Domingo, 19 de maio de 2019 Edição nº 14907 31/01/2018  










MICROS E PEQUENASAnterior | Índice | Próxima

Saldo de Mato Grosso foi o 7º do país em 2017

Da Reportagem

Quarto gerador de empregos com carteira assinada em 2017, Mato Grosso se destaca também na oferta de vagas dentro do universo das Micro e Pequenas Empresas (MPE) ao contabilizar saldo de 16.765 postos nesse segmento da economia nacional. Em todo o país foram 329.630 vagas, puxadas pelo desempenho de São Paulo com 77.508, seguidas pela Bahia com 44.555 e por Goiás com outras 31.168.

Em relação ao Centro-Oeste, Mato Grosso acumula o segundo melhor saldo de 2017, justamente atrás de Goiás, mas a frente do Distrito Federal, 4.980, e de Mato Grosso do Sul, 4.522. Os dados fazem parte do levantamento feito pelo Sebrae com base no Cadastro Geral de Empregados e Desempregados (Caged), fornecido pelo Ministério do Trabalho e Emprego.
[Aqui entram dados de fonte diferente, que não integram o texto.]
theorem pvLoopS (l : List Char) : ∀ (acc : List Char),
    l.foldl (fun colors ch =>
        if ch ∈ ("WUBRG" : String).toList ∧ String.ofList [ch] ∉ colors
        then colors ++ [String.ofList [ch]] else colors) (acc.map pvWrap)
    = (pvLoop acc l).map pvWrap := by
  induction l with
  | nil => intro acc; simp [pvLoop]
  | cons c l ih =>
    intro acc
    have hW : ("WUBRG" : String).toList = pvW := by decide
    have hmem : String.ofList [c] ∈ acc.map pvWrap ↔ c ∈ acc := by
      constructor
      · intro h
        rcases List.mem_map.1 h with ⟨a, ha, hEq⟩
        have := pvWrap_inj a c hEq
        exact this ▸ ha
      · intro h; exact List.mem_map.2 ⟨c, h, rfl⟩
    by_cases h : c ∈ pvW ∧ c ∉ acc
    · have hcond : c ∈ ("WUBRG" : String).toList ∧ String.ofList [c] ∉ acc.map pvWrap := by
        rw [hW, hmem]; exact h
      have hstep : pvStep acc c = acc ++ [c] := by simp [pvStep, h]
      calc
        _ = l.foldl _ ((acc ++ [c]).map pvWrap) := by
              simp only [List.foldl_cons, if_pos hcond]
              simp [pvWrap]
        _ = (pvLoop (acc ++ [c]) l).map pvWrap := ih (acc ++ [c])
        _ = (pvLoop acc (c :: l)).map pvWrap := by simp [pvLoop, hstep]
    · have hcond : ¬ (c ∈ ("WUBRG" : String).toList ∧ String.ofList [c] ∉ acc.map pvWrap) := by
        rw [hW, hmem]; exact h
      have hstep : pvStep acc c = acc := by simp [pvStep, h]
      calc
        _ = l.foldl _ (acc.map pvWrap) := by simp only [List.foldl_cons, if_neg hcond]
        _ = (pvLoop acc l).map pvWrap := ih acc
        _ = (pvLoop acc (c :: l)).map pvWrap := by simp [pvLoop, hstep]

-- B computes exactly the wrapped loop result, for every cost
theorem alt_eq (cost : String) :
    extract_colors_from_cost_py_alt cost
      = (pvLoop [] ((PySem.Str.upper cost).toList)).map pvWrap := by
  unfold extract_colors_from_cost_py_alt
  have hW : ("WUBRG" : String).toList = pvW := by decide
  set l : List Char := (PySem.Str.upper cost).toList with hl
  -- the pair builder of B
  set pf : Char → Int × String := fun c => (PySem.Chars.find l [c], pvWrap c) with hpf
  have hfound : (("WUBRG" : String).toList).map
      (fun c => (PySem.Str.find (PySem.Str.upper cost) (String.ofList [c]), String.ofList [c]))
      = pvW.map pf := by
    rw [hW]
    refine List.map_congr_left ?_
    intro c _
    simp [hpf, pvWrap, PySem.Str.find_eq, hl, PySem.Str.toList_upper]
  have hfun : (fun x => decide (x ∈ pvW) && !decide (x ∈ ([] : List Char)))
      = (fun x : Char => decide (x ∈ pvW)) := by
    funext x; simp
  have hr : pvLoop [] l = pvFd (l.filter (fun x => decide (x ∈ pvW))) := by
    rw [pvLoop_eq, hfun]
    rfl
  set m : List Char := l.filter (fun x => decide (x ∈ pvW)) with hm
  have hmemr : ∀ x, x ∈ pvLoop [] l ↔ x ∈ pvW ∧ x ∈ l := by
    intro x
    rw [hr]
    simp [mem_pvFd, hm, and_comm]
  -- present = (pvW.filter (· ∈ l)).map pf
  have hpres : ((pvW.map pf).filter (fun p => 0 ≤ p.1))
      = (pvW.filter (fun c => decide (c ∈ l))).map pf := by
    rw [List.filter_map]
    refine congrArg (List.map pf) ?_
    refine List.filter_congr ?_
    intro c _
    simp only [Function.comp, hpf]
    rcases (em (c ∈ l)) with hc | hc
    · simp [hc, (PySem.Chars.find_nonneg_iff l [c]).2 ((singleton_infix_iff l c).2 hc)]
    · have : ¬ (0 ≤ PySem.Chars.find l [c]) := by
        rw [PySem.Chars.find_nonneg_iff, singleton_infix_iff]
        exact hc
      simp [hc, this]
  have hsorted : PySem.List.sorted ((pvW.map pf).filter (fun p => 0 ≤ p.1)) (fun p => p.1)
      = (pvLoop [] l).map pf := by
    refine PySem.List.sorted_eq_of_perm_of_pairwise_lt _ _ _ ?_ ?_
    · rw [hpres]
      refine List.Perm.map pf ?_
      refine (List.perm_ext_iff_of_nodup ?_ ?_).2 ?_
      · rw [hr]; exact pvFd_nodup m
      · exact List.Nodup.filter _ (by decide)
      · intro a
        rw [hmemr a]
        simp [List.mem_filter]
    · rw [List.pairwise_map]
      rw [hr]
      refine (pvFd_pairwise m).imp_of_mem ?_
      intro a b ha hb h
      have ha' : a ∈ m := (mem_pvFd m a).1 ha
      have hb' : b ∈ m := (mem_pvFd m b).1 hb
      have hal : a ∈ l := (List.mem_filter.1 ha').1
      have hbl : b ∈ l := (List.mem_filter.1 hb').1
      have hlt : List.idxOf a l < List.idxOf b l :=
        idxOf_filter_lt l _ a b ha' hb' h
      simp only [hpf]
      rw [find_singleton_eq_idxOf l a hal, find_singleton_eq_idxOf l b hbl]
      exact_mod_cast hlt
  simp only [hfound, hsorted]
  rw [List.map_map]
  rfl
-- pv_equiv track=rewrite | github.com/jakhon37/cocojson_tools_merge | draft/create_box/draw_poly_bbox_fromsegvalues.py | sort_poly_value
-- ===== SOURCE A (Python) =====
-- def sort_poly_value(seg_list_p):  # function - get the segmentation values from cocojson file and plot it on image
--     x_seg_coords, y_seg_coords = [], []  # store x and v values of seg list in different lists
--     for i in range(0, len(seg_list_p), 2):  # iterate seg list values and choose first value and skip second
--         x_seg_coords.append(seg_list_p[i])  # append the extracted odd values to the list
--     for i in range(1, len(seg_list_p), 2):  # iterate seg list values and choose second value and skip third
--         y_seg_coords.append(seg_list_p[i])  # append the extracted even values to the list
--     zipped = zip(x_seg_coords, y_seg_coords)  # zip the two files together
--     poly_list_for_cv2 = [list(ele) for ele in zipped]  # iterate zipped list  and make a list for cv2 poligon
--     return poly_list_for_cv2  # return list
-- ===== SOURCE B (Python) =====
-- def sort_poly_value(seg_list_p):
--     # One pass over paired indices; the bound len-1 reproduces zip's truncation on odd lengths.
--     return [[seg_list_p[i], seg_list_p[i + 1]] for i in range(0, len(seg_list_p) - 1, 2)]
-- ===== Notes on version B (the rewrite author's own statement) =====
-- stated objective: simpler
-- what changed: Replaces the two index-striding collection loops plus zip with a single comprehension over paired indices emitting each [x,y] pair directly.
import Mathlib
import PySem

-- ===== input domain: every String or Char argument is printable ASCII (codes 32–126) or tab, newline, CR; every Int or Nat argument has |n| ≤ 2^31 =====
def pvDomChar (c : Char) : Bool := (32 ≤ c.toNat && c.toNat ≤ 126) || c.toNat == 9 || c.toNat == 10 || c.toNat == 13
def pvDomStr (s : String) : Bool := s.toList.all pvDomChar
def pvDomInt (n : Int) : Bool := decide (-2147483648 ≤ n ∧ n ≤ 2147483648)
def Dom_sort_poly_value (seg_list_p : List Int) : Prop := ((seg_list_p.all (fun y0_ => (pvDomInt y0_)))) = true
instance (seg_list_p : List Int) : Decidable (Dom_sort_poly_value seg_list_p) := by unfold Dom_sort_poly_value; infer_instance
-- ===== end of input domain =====

-- B replaces the two striding collection loops + zip with one comprehension over paired indices (objective: simpler).

-- ===== PORT A =====
def sort_poly_value (seg_list_p : List Int) : List (List Int) :=
  let x_seg_coords : List Int := []
  let y_seg_coords : List Int := []
  let x_seg_coords :=
    (PySem.List.pyRange 0 (seg_list_p.length : Int) 2).foldl
      (fun acc i => acc ++ [PySem.List.pyGetD seg_list_p i 0]) x_seg_coords
  let y_seg_coords :=
    (PySem.List.pyRange 1 (seg_list_p.length : Int) 2).foldl
      (fun acc i => acc ++ [PySem.List.pyGetD seg_list_p i 0]) y_seg_coords
  let zipped := x_seg_coords.zip y_seg_coords
  zipped.map (fun ele => [ele.1, ele.2])

-- ===== PORT B =====
def sort_poly_value_alt (seg_list_p : List Int) : List (List Int) :=
  (PySem.List.pyRange 0 ((seg_list_p.length : Int) - 1) 2).map
    (fun i => [PySem.List.pyGetD seg_list_p i 0, PySem.List.pyGetD seg_list_p (i + 1) 0])

-- ===== PRECONDITION & SPEC =====
def Spec_sort_poly_value (seg_list_p : List Int) (out : List (List Int)) : Prop := out = sort_poly_value_alt seg_list_p
instance (seg_list_p : List Int) (out : List (List Int)) : Decidable (Spec_sort_poly_value seg_list_p out) := by unfold Spec_sort_poly_value; infer_instance

-- ===== CLAIM (what is proved, stated in full; the proofs are below) =====
def Claim_equal_sort_poly_value : Prop := ∀ (seg_list_p : List Int), Dom_sort_poly_value seg_list_p → Spec_sort_poly_value seg_list_p (sort_poly_value seg_list_p)

-- ===== LEMMAS AND PROOFS =====

theorem sort_poly_value_eq (seg : List Int) :
    sort_poly_value seg = sort_poly_value_alt seg := by
  unfold sort_poly_value sort_poly_value_alt
  simp only [PySem.List.foldl_append_eq_flatMap, List.nil_append, ← List.map_eq_flatMap]
  rw [PySem.List.pyRange_of_pos 0 ((seg.length : Int)) (by norm_num),
      PySem.List.pyRange_of_pos 1 ((seg.length : Int)) (by norm_num),
      PySem.List.pyRange_of_pos 0 ((seg.length : Int) - 1) (by norm_num)]
  simp only [List.map_map]
  apply List.ext_getElem
  · simp only [List.length_map, List.length_zip, List.length_range]
    split_ifs <;> omega
  · intro k h1 h2
    simp only [List.getElem_map, List.getElem_zip, List.getElem_range, Function.comp]
    ring_nf

-- ===== VERDICT (by name: the statement is the Claim_ definition above) =====
theorem sort_poly_value_spec : Claim_equal_sort_poly_value := by
  intro seg _
  unfold Spec_sort_poly_value
  exact sort_poly_value_eq seg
Apesar do saldo anual positivo, Mato Grosso registrou um dezembro de grandes demissões dentro da MPE´s. De mais de 9.787 cortes, 7.131 foram registrados nas MPE´s e outras 2.654 de desligamentos entre as Médias e Grandes Empresas (MGP). Em dezembro de 2016, por exemplo, o resultado do mês foi de 4.319 demissões dentro das MPE´s e das MGE´s.

Do saldo negativo apurado em dezembro, no Estado, o pior desempenho por segmento econômico foi o da Construção Civil com 2.099 demissões. Já o único positivo foi registrado pelas MGE no segmento do comércio com a criação de 241 novas vagas.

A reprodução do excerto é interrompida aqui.